ACTION ITEM: Going line by line through the records below, count those containing the word "Prod", then give only the count.

DATASET EXCERPTS:

-- pv_equiv track=rewrite | github.com/johnsouto/api-saas-juridico | backend/app/utils/validators.py | is_disposable_email
-- ===== SOURCE A (Python) =====
-- DISPOSABLE_EMAIL_DOMAINS: set[str] = {
--     # Mailinator
--     "mailinator.com",
--     "mailinator.net",
--     "mailinator.org",
--     # 10 Minute Mail
--     "10minutemail.com",
--     "10minutemail.net",
--     "10minutemail.org",
--     "10minutemail.co",
--     # Guerrilla Mail
--     "guerrillamail.com",
--     "guerrillamail.net",
--     "guerrillamail.org",
--     "guerrillamail.de",
--     # YOPmail
--     "yopmail.com",
--     "yopmail.net",
--     "yopmail.fr",
--     "yopmail.gq",
--     # Temp-Mail / TempMail
--     "temp-mail.org",
--     "tempmail.com",
--     # Others
--     "getnada.com",
--     "maildrop.cc",
-- }
--
-- def is_disposable_email(email: str) -> bool:
--     """
--     Return True if the email domain matches our disposable blacklist.
--
--     This is intentionally a simple check (fast, no external network calls).
--     """
--     if not email:
--         return False
--     parts = email.strip().lower().rsplit("@", 1)
--     if len(parts) != 2:
--         return False
--     domain = parts[1].strip().rstrip(".")
--     if not domain:
--         return False
--
--     # Match either exact domain or subdomain of a disposable provider.
--     for bad in DISPOSABLE_EMAIL_DOMAINS:
--         if domain == bad or domain.endswith(f".{bad}"):
--             return True
--     return False
-- ===== SOURCE B (Python) =====
-- DISPOSABLE_EMAIL_DOMAINS: set[str] = {
--     "mailinator.com",
--     "mailinator.net",
--     "mailinator.org",
--     "10minutemail.com",
--     "10minutemail.net",
--     "10minutemail.org",
--     "10minutemail.co",
--     "guerrillamail.com",
--     "guerrillamail.net",
--     "guerrillamail.org",
--     "guerrillamail.de",
--     "yopmail.com",
--     "yopmail.net",
--     "yopmail.fr",
--     "yopmail.gq",
--     "temp-mail.org",
--     "tempmail.com",
--     "getnada.com",
--     "maildrop.cc",
-- }
--
--
-- def is_disposable_email(email: str) -> bool:
--     # Take the part after the LAST '@' via rpartition (empty sep = no '@' at all).
--     _local, sep, after = email.strip().lower().rpartition("@")
--     if not sep:
--         return False
--     domain = after.strip().rstrip(".")
--     if not domain:
--         return False
--     # Exact-domain lookup, then one pass over the domain's characters: each '.'
--     # starts a dot-suffix, which is looked up in the set directly.
--     if domain in DISPOSABLE_EMAIL_DOMAINS:
--         return True
--     for i, ch in enumerate(domain):
--         if ch == "." and domain[i + 1:] in DISPOSABLE_EMAIL_DOMAINS:
--             return True
--     return False
-- ===== Notes on version B (the rewrite author's own statement) =====
-- stated objective: alternative
-- what changed: B isolates the domain with rpartition instead of rsplit, and replaces A's loop over the whole blacklist with ==/endswith tests by an exact set lookup plus one pass over the domain's own characters that looks each dot-suffix up in the set.
import Mathlib
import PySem

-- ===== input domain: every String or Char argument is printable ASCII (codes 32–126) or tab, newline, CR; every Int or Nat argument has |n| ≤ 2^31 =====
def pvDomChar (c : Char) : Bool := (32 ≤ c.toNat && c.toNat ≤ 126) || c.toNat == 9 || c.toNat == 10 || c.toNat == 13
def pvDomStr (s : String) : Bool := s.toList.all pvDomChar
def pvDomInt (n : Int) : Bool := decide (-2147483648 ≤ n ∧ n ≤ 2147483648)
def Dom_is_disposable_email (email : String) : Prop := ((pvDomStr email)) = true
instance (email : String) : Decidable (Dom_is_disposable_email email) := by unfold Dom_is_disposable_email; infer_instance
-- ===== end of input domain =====

-- B finds the part after the last '@' by rpartition (ported as a reverse scan) and then
-- does one pass over the domain's own characters, looking each dot-suffix up in the set,
-- instead of A's scan over the whole blacklist with ==/endswith tests (alternative).

-- ===== PORT A =====

-- module constant DISPOSABLE_EMAIL_DOMAINS (a Python set; consumed only order-independently)
def pvDISPOSABLE : PySem.Set (List Char) :=
  PySem.Set.ofList
    [ "mailinator.com".toList, "mailinator.net".toList, "mailinator.org".toList
    , "10minutemail.com".toList, "10minutemail.net".toList, "10minutemail.org".toList
    , "10minutemail.co".toList
    , "guerrillamail.com".toList, "guerrillamail.net".toList, "guerrillamail.org".toList
    , "guerrillamail.de".toList
    , "yopmail.com".toList, "yopmail.net".toList, "yopmail.fr".toList, "yopmail.gq".toList
    , "temp-mail.org".toList, "tempmail.com".toList
    , "getnada.com".toList, "maildrop.cc".toList ]

-- hand port of s.rsplit("@", 1): split at the LAST '@'; none = no '@' (parts = [s]); exact
def pvRsplitAt : List Char → Option (List Char × List Char)
  | [] => none
  | c :: t =>
    match pvRsplitAt t with
    | some (p, q) => some (c :: p, q)
    | none => if c = '@' then some ([], t) else none

-- hand port of s.rstrip("."): drop trailing '.' characters; exact
def pvRstripDots (cs : List Char) : List Char := (cs.reverse.dropWhile (· = '.')).reverse

def is_disposable_email (email : String) : Bool :=
  if email.toList = [] then false
  else
    match pvRsplitAt (PySem.Chars.lower (PySem.Chars.strip email.toList)) with
    | none => false   -- len(parts) != 2
    | some (_, p1) =>
      let domain := pvRstripDots (PySem.Chars.strip p1)
      if domain = [] then false
      else pvDISPOSABLE.any (fun bad => domain == bad || PySem.Chars.endswith domain ('.' :: bad))

-- ===== PORT B =====

-- hand port of s.rpartition("@") restricted to what B consumes: the part after the LAST
-- '@' (none if there is no '@', i.e. sep == "").  Implemented as Python's rpartition is:
-- a scan of the REVERSED string for its first '@', collecting the characters before it.
def pvBeforeFirstAt : List Char → Option (List Char)
  | [] => none
  | c :: t => if c = '@' then some [] else (pvBeforeFirstAt t).map (c :: ·)

def is_disposable_email_alt (email : String) : Bool :=
  match pvBeforeFirstAt (PySem.Chars.lower (PySem.Chars.strip email.toList)).reverse with
  | none => false   -- sep == "": no '@'
  | some r =>
    let domain := pvRstripDots (PySem.Chars.strip r.reverse)
    if domain = [] then false
    else if PySem.Set.contains pvDISPOSABLE domain then true
    else (PySem.List.enumerate domain).any (fun p =>
      p.2 == '.' && PySem.Set.contains pvDISPOSABLE (PySem.List.slice domain (some (p.1 + 1)) none))

-- ===== PRECONDITION & SPEC =====
def Spec_is_disposable_email (email : String) (out : Bool) : Prop := out = is_disposable_email_alt email
instance (email : String) (out : Bool) : Decidable (Spec_is_disposable_email email out) := by unfold Spec_is_disposable_email; infer_instance

-- ===== CLAIM =====
def Claim_equal_is_disposable_email : Prop := ∀ (email : String), Dom_is_disposable_email email → Spec_is_disposable_email email (is_disposable_email email)

-- ===== LEMMAS AND PROOFS =====

theorem pvRsplitAt_none : ∀ {cs : List Char}, pvRsplitAt cs = none ↔ ('@' : Char) ∉ cs := by
  intro cs
  induction cs with
  | nil => simp [pvRsplitAt]
  | cons c t ih =>
    simp only [pvRsplitAt, List.mem_cons]
    cases h : pvRsplitAt t with
    | some pq =>
      obtain ⟨p1, p2⟩ := pq
      have hmem : ('@' : Char) ∈ t := by
        by_contra hno
        rw [ih.mpr hno] at h
        cases h
      simp [hmem]
    | none =>
      have hnt := ih.mp h
      by_cases hc : c = '@'
      · subst hc; simp
      · rw [if_neg hc]
        constructor
        · intro _
          rintro (he | hm)
          · exact hc he.symm
          · exact hnt hm
        · intro _; rfl

theorem pvRsplitAt_some : ∀ {cs p q : List Char}, pvRsplitAt cs = some (p, q) →
    cs = p ++ '@' :: q ∧ ('@' : Char) ∉ q := by
  intro cs
  induction cs with
  | nil => intro p q h; simp [pvRsplitAt] at h
  | cons c t ih =>
    intro p q h
    simp only [pvRsplitAt] at h
    split at h
    · rename_i p' q' heq
      simp only [Option.some.injEq, Prod.mk.injEq] at h
      obtain ⟨h1, h2⟩ := h
      subst h2
      obtain ⟨hEq, hN⟩ := ih heq
      exact ⟨by rw [← h1]; simp [hEq], hN⟩
    · rename_i heq
      split at h
      · rename_i hc
        simp only [Option.some.injEq, Prod.mk.injEq] at h
        obtain ⟨h1, h2⟩ := h
        subst h1; subst h2
        exact ⟨by simp [hc], pvRsplitAt_none.mp heq⟩
      · cases h

theorem pvBeforeFirstAt_none : ∀ {l : List Char}, pvBeforeFirstAt l = none ↔ ('@' : Char) ∉ l := by
  intro l
  induction l with
  | nil => simp [pvBeforeFirstAt]
  | cons c t ih =>
    simp only [pvBeforeFirstAt, List.mem_cons]
    by_cases hc : c = '@'
    · subst hc; simp
    · rw [if_neg hc]
      cases h : pvBeforeFirstAt t with
      | some r =>
        have hmem : ('@' : Char) ∈ t := by
          by_contra hno
          rw [ih.mpr hno] at h
          cases h
        simp [hmem]
      | none =>
        have hnt := ih.mp h
        constructor
        · intro _
          rintro (he | hm)
          · exact hc he.symm
          · exact hnt hm
        · intro _; rfl

theorem pvBeforeFirstAt_some : ∀ {l r : List Char}, pvBeforeFirstAt l = some r →
    (∃ t, l = r ++ '@' :: t) ∧ ('@' : Char) ∉ r := by
  intro l
  induction l with
  | nil => intro r h; simp [pvBeforeFirstAt] at h
  | cons c t ih =>
    intro r h
    simp only [pvBeforeFirstAt] at h
    split at h
    · next hc =>
      simp only [Option.some.injEq] at h
      subst h
      exact ⟨⟨t, by simp [hc]⟩, by simp⟩
    · next hc =>
      cases ht : pvBeforeFirstAt t with
      | none => rw [ht] at h; cases h
      | some r' =>
        rw [ht] at h
        simp only [Option.map_some, Option.some.injEq] at h
        subst h
        obtain ⟨⟨t', rfl⟩, hN⟩ := ih ht
        refine ⟨⟨t', by simp⟩, ?_⟩
        intro hm
        rcases List.mem_cons.mp hm with rfl | hm'
        · exact hc rfl
        · exact hN hm'

-- uniqueness of the segment after the LAST '@'
theorem lastAt_unique : ∀ {p q p' q' : List Char},
    p ++ '@' :: q = p' ++ '@' :: q' → ('@' : Char) ∉ q → ('@' : Char) ∉ q' → q = q' := by
  intro p q p' q' h hq hq'
  rcases List.append_eq_append_iff.mp h with ⟨a', ha1, ha2⟩ | ⟨c', hc1, hc2⟩
  · cases a' with
    | nil => simpa using ha2
    | cons x xs =>
      exfalso
      have hx : ('@' : Char) = x ∧ q = xs ++ '@' :: q' := by simpa using ha2
      exact hq (by simp [hx.2])
  · cases c' with
    | nil => symm; simpa using hc2
    | cons x xs =>
      exfalso
      have hx : ('@' : Char) = x ∧ q' = xs ++ '@' :: q := by simpa using hc2
      exact hq' (by simp [hx.2])

-- '.'-bounded suffix ↔ a '.' at index k whose tail is bad
theorem dot_suffix_iff_index (cs bad : List Char) :
    ('.' :: bad <:+ cs) ↔ ∃ (k : Nat) (h : k < cs.length), cs[k] = '.' ∧ cs.drop (k + 1) = bad := by
  constructor
  · rintro ⟨s, hs⟩
    subst hs
    refine ⟨s.length, by simp, ?_, ?_⟩
    · simp
    · rw [show s.length + 1 = s.length + 1 from rfl]
      simp [List.drop_append]
  · rintro ⟨k, hk, hdot, hdrop⟩
    refine ⟨cs.take k, ?_⟩
    conv_rhs => rw [← List.take_append_drop k cs]
    rw [List.drop_eq_getElem_cons hk, hdot, hdrop]

-- the scan over the blacklist equals exact-lookup-or-dot-suffix-scan
theorem scan_eq (cs : List Char) :
    pvDISPOSABLE.any (fun bad => cs == bad || PySem.Chars.endswith cs ('.' :: bad)) =
      (PySem.Set.contains pvDISPOSABLE cs ||
        (PySem.List.enumerate cs).any (fun p =>
          p.2 == '.' && PySem.Set.contains pvDISPOSABLE (PySem.List.slice cs (some (p.1 + 1)) none))) := by
  rw [Bool.eq_iff_iff]
  simp only [List.any_eq_true, Bool.or_eq_true, Bool.and_eq_true, beq_iff_eq,
    PySem.Chars.endswith_iff, PySem.Set.contains_iff, PySem.List.mem_enumerate_iff,
    dot_suffix_iff_index]
  constructor
  · rintro ⟨bad, hbad, rfl | ⟨k, hk, hdot, hdrop⟩⟩
    · exact Or.inl hbad
    · refine Or.inr ⟨((k : Int), cs[k]), ⟨k, hk, by simp⟩, hdot, ?_⟩
      have : ((k : Int) + 1) = ((k + 1 : Nat) : Int) := by push_cast; ring
      rw [this, PySem.List.slice_from_natCast, hdrop]
      exact hbad
  · rintro (h | ⟨p, ⟨k, hk, rfl⟩, hdot, hmem⟩)
    · exact ⟨cs, h, Or.inl rfl⟩
    · simp only at hdot hmem
      have : ((0 : Int) + k + 1) = ((k + 1 : Nat) : Int) := by push_cast; ring
      rw [this, PySem.List.slice_from_natCast] at hmem
      exact ⟨cs.drop (k + 1), hmem, Or.inr ⟨k, hk, hdot, rfl⟩⟩

theorem is_disposable_email_eq (email : String) :
    is_disposable_email email = is_disposable_email_alt email := by
  unfold is_disposable_email is_disposable_email_alt
  by_cases hemp : email.toList = []
  · rw [hemp]; decide
  · rw [if_neg hemp]
    cases h1 : pvRsplitAt (PySem.Chars.lower (PySem.Chars.strip email.toList)) with
    | none =>
      cases h2 : pvBeforeFirstAt (PySem.Chars.lower (PySem.Chars.strip email.toList)).reverse with
      | none => rfl
      | some r =>
        exfalso
        obtain ⟨⟨t, ht⟩, _⟩ := pvBeforeFirstAt_some h2
        have : ('@' : Char) ∈ (PySem.Chars.lower (PySem.Chars.strip email.toList)) := by
          rw [← List.mem_reverse, ht]; simp
        exact pvRsplitAt_none.mp h1 this
    | some pq =>
      obtain ⟨p, q⟩ := pq
      cases h2 : pvBeforeFirstAt (PySem.Chars.lower (PySem.Chars.strip email.toList)).reverse with
      | none =>
        exfalso
        obtain ⟨hEq, _⟩ := pvRsplitAt_some h1
        have : ('@' : Char) ∈ (PySem.Chars.lower (PySem.Chars.strip email.toList)).reverse := by
          rw [hEq]; simp
        exact pvBeforeFirstAt_none.mp h2 this
      | some r =>
        obtain ⟨hEq1, hq⟩ := pvRsplitAt_some h1
        obtain ⟨⟨t, ht⟩, hr⟩ := pvBeforeFirstAt_some h2
        have hEq2 : PySem.Chars.lower (PySem.Chars.strip email.toList) = t.reverse ++ '@' :: r.reverse := by
          have := congrArg List.reverse ht
          simpa using this
        have hqr : q = r.reverse := lastAt_unique (hEq1 ▸ hEq2) hq (by simpa using hr)
        subst hqr
        simp only
        split
        · rfl
        · rw [scan_eq]
          cases hc : PySem.Set.contains pvDISPOSABLE (pvRstripDots (PySem.Chars.strip r.reverse))
          · simp
          · simp

-- ===== VERDICT =====
theorem is_disposable_email_spec : Claim_equal_is_disposable_email := by
  intro email _
  unfold Spec_is_disposable_email
  exact is_disposable_email_eq email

ANSWER SPACE: 2